Member of the Nova Scotia House of Assembly for Shelburne
- In office January 12, 1904 – June 20, 1906

Member of the Legislative Council of Nova Scotia
- In office March 3, 1913 – April 25, 1925

Personal details
- Born: June 1, 1838 Shelburne, Nova Scotia
- Died: April 25, 1925 (aged 86) Shelburne, Nova Scotia
- Party: Liberal
- Spouse: Jane Purney
- Occupation: shipowner, merchant, politician

= George Augustus Cox =

Canadian politician from Nova Scotia (1838–1925)

George Augustus Cox (June 1, 1838 – April 25, 1925) was a shipowner, merchant, and political figure in Nova Scotia, Canada. He represented Shelburne in the Nova Scotia House of Assembly from 1904 to 1906 as a Liberal member.

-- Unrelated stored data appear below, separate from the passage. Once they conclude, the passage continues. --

lemma pvDistB_correct (grid : List String) (S : List (Int × Int)) (hS : S.Nodup)
    (hR : ∀ p ∈ S, pvInRange grid p.1 p.2 = true) :
    ∀ (i : Nat), i < S.length → ∀ memo, pvMemoOK grid S memo →
      (pvDistB grid S (pvPosB S) i memo).1 = pvD grid S i ∧
        pvMemoOK grid S (pvDistB grid S (pvPosB S) i memo).2 := by
  intro i
  induction i using Nat.strong_induction_on with
  | _ i IH =>
  intro hi memo hM
  rw [pvDistB_eq]
  cases hmemo : PySem.Dict.get? memo i with
  | some v => exact ⟨hM i v hmemo, hM⟩
  | none =>
    by_cases h0 : i = 0
    · subst h0
      rw [if_pos rfl]
      refine ⟨by simp [pvD], ?_⟩
      intro j v hj
      rw [PySem.Dict.get?_insert] at hj
      by_cases hj0 : j = 0
      · subst hj0
        rw [if_pos rfl] at hj
        cases hj
        simp [pvD]
      · rw [if_neg hj0] at hj
        exact hM j v hj
    · rw [if_neg h0]
      obtain ⟨k, rfl⟩ : ∃ k, i = k + 1 := ⟨i - 1, by omega⟩
      have hmemS : S.getD (k + 1) (0, 0) ∈ S := by
        rw [List.getD_eq_getElem S (0, 0) hi]
        exact List.getElem_mem hi
      have hAdjEq : pvAdjB grid (S.getD (k + 1) (0, 0)).1 (S.getD (k + 1) (0, 0)).2 =
          pvAdj grid (S.getD (k + 1) (0, 0)).1 (S.getD (k + 1) (0, 0)).2 := by
        refine pvAdjB_eq_pvAdj grid _ _ ?_
        rw [pvAt_isSome_iff]
        exact hR _ hmemS
      have hspec := pvDistFoldB_spec grid S hS (k + 1) hi
        (fun j hj memo' hM' => IH j hj (by omega) memo' hM')
        (pvAdj grid (S.getD (k + 1) (0, 0)).1 (S.getD (k + 1) (0, 0)).2) memo (-1) hM
      obtain ⟨h1, h2⟩ := hspec
      simp only [hAdjEq]
      constructor
      · rw [h1]
        exact pvD_fold grid S k
      · intro j v hj
        rw [PySem.Dict.get?_insert] at hj
        by_cases hjk : j = k + 1
        · subst hjk
          rw [if_pos rfl] at hj
          cases hj
          rw [h1]
          exact pvD_fold grid S k
        · rw [if_neg hjk] at hj
          exact h2 j v hj

lemma pvStart_inRange (grid : List String) (hpre : Pre_part_1 grid) :
    pvInRange grid 0 (PySem.Str.find (grid.headD "") ".") = true := by
  obtain ⟨hne, hdot⟩ := hpre
  obtain ⟨g, gs, rfl⟩ : ∃ g gs, grid = g :: gs := by
    cases grid with
    | nil => exact absurd rfl hne
    | cons g gs => exact ⟨g, gs, rfl⟩
  simp only [List.headD_cons] at hdot ⊢
  have hrow0 : pvRow (g :: gs) 0 = g.toList := by
    simp [pvRow]
  have hinfix : ['.'] <:+: g.toList := by
    obtain ⟨l₁, l₂, hsplit⟩ := List.append_of_mem hdot
    exact ⟨l₁, l₂, by rw [hsplit]; simp⟩
  have hfind0 : 0 ≤ PySem.Str.find g "." := by
    rw [PySem.Str.find_nonneg_iff]
    simpa using hinfix
  have hfindlt : PySem.Str.find g "." < (g.toList.length : Int) := by
    have hle := PySem.Chars.find_le_length g.toList ['.']
    rcases lt_or_eq_of_le hle with h | h
    · simpa using h
    · exfalso
      have hspec := PySem.Chars.find_spec (s := g.toList) (sub := ['.']) (by simpa using hfind0)
      rw [show PySem.Chars.find g.toList ['.'] = (g.toList.length : Int) from h] at hspec
      have h1 := hspec.1
      rw [show Int.toNat (g.toList.length : Int) = g.toList.length from by omega,
        List.drop_length] at h1
      simp at h1
  simp only [pvInRange, PySem.List.len_eq, hrow0, Bool.and_eq_true, decide_eq_true_eq]
  refine ⟨⟨⟨by omega, by simp⟩, hfind0⟩, ?_⟩
  simpa using hfindlt

lemma pvGetEmpty_eq (grid : List String) (hne : grid ≠ []) :
    pvGetEmpty grid 0 = (0, PySem.Str.find (grid.headD "") ".") := by
  obtain ⟨g, gs, rfl⟩ : ∃ g gs, grid = g :: gs := by
    cases grid with
    | nil => exact absurd rfl hne
    | cons g gs => exact ⟨g, gs, rfl⟩
  simp [pvGetEmpty]

lemma pvTopoStack_decomp (grid : List String) (hpre : Pre_part_1 grid) :
    ∃ s' : List (Int × Int), pvTopoStack grid = s' ++ [pvGetEmpty grid 0] := by
  have hin := pvStart_inRange grid hpre
  have hge := pvGetEmpty_eq grid hpre.1
  rw [pvTopoStack, hge]
  simp only
  rw [pvTsortLoop_visit]
  rw [if_neg (by simp [PySem.Set.empty]), if_pos hin]
  rw [pvTsortLoop_append]
  rw [pvTsortLoop_emit, pvTsortLoop_nil]
  exact ⟨_, rfl⟩

lemma pvTopoStack_nodup (grid : List String) : (pvTopoStack grid).Nodup := by
  rw [pvTopoStack]
  exact pvTsort_nodup grid _ _ _ (by simp [PySem.Set.empty]) (by simp [pvEmits]) (by simp [pvEmits])

-- B's order equals A's stack, under Pre_
lemma pvOrderB_eq (grid : List String) (hpre : Pre_part_1 grid) :
    pvDfsLoop grid [((0, PySem.Str.find (grid.headD "") "."),
        pvAdjB grid 0 (PySem.Str.find (grid.headD "") "."))]
      (PySem.Set.add PySem.Set.empty (0, PySem.Str.find (grid.headD "") ".")) [] =
    pvTopoStack grid := by
  have hin := pvStart_inRange grid hpre
  have hge := pvGetEmpty_eq grid hpre.1
  have hadj : pvAdjB grid 0 (PySem.Str.find (grid.headD "") ".") =
      pvAdj grid 0 (PySem.Str.find (grid.headD "") ".") := by
    refine pvAdjB_eq_pvAdj grid _ _ ?_
    rw [pvAt_isSome_iff]; exact hin
  rw [pvDfs_sim, pvTopoStack, hge]
  simp only [pvFlat]
  rw [pvTsortLoop_visit]
  rw [if_neg (by simp [PySem.Set.empty]), if_pos hin, hadj]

Cox was born in 1838 at Shelburne, Nova Scotia to James Cox and Elizabeth Holden. He married Jane Purney on February 2, 1864. Cox was elected in a by-election on January 12, 1904, after the death of Thomas Johnston; and did not contest the 1906 Nova Scotia general election. He was appointed to the Legislative Council of Nova Scotia on March 3, 1913, serving until his death in 1925. Cox died in 1925 at Shelburne, Nova Scotia.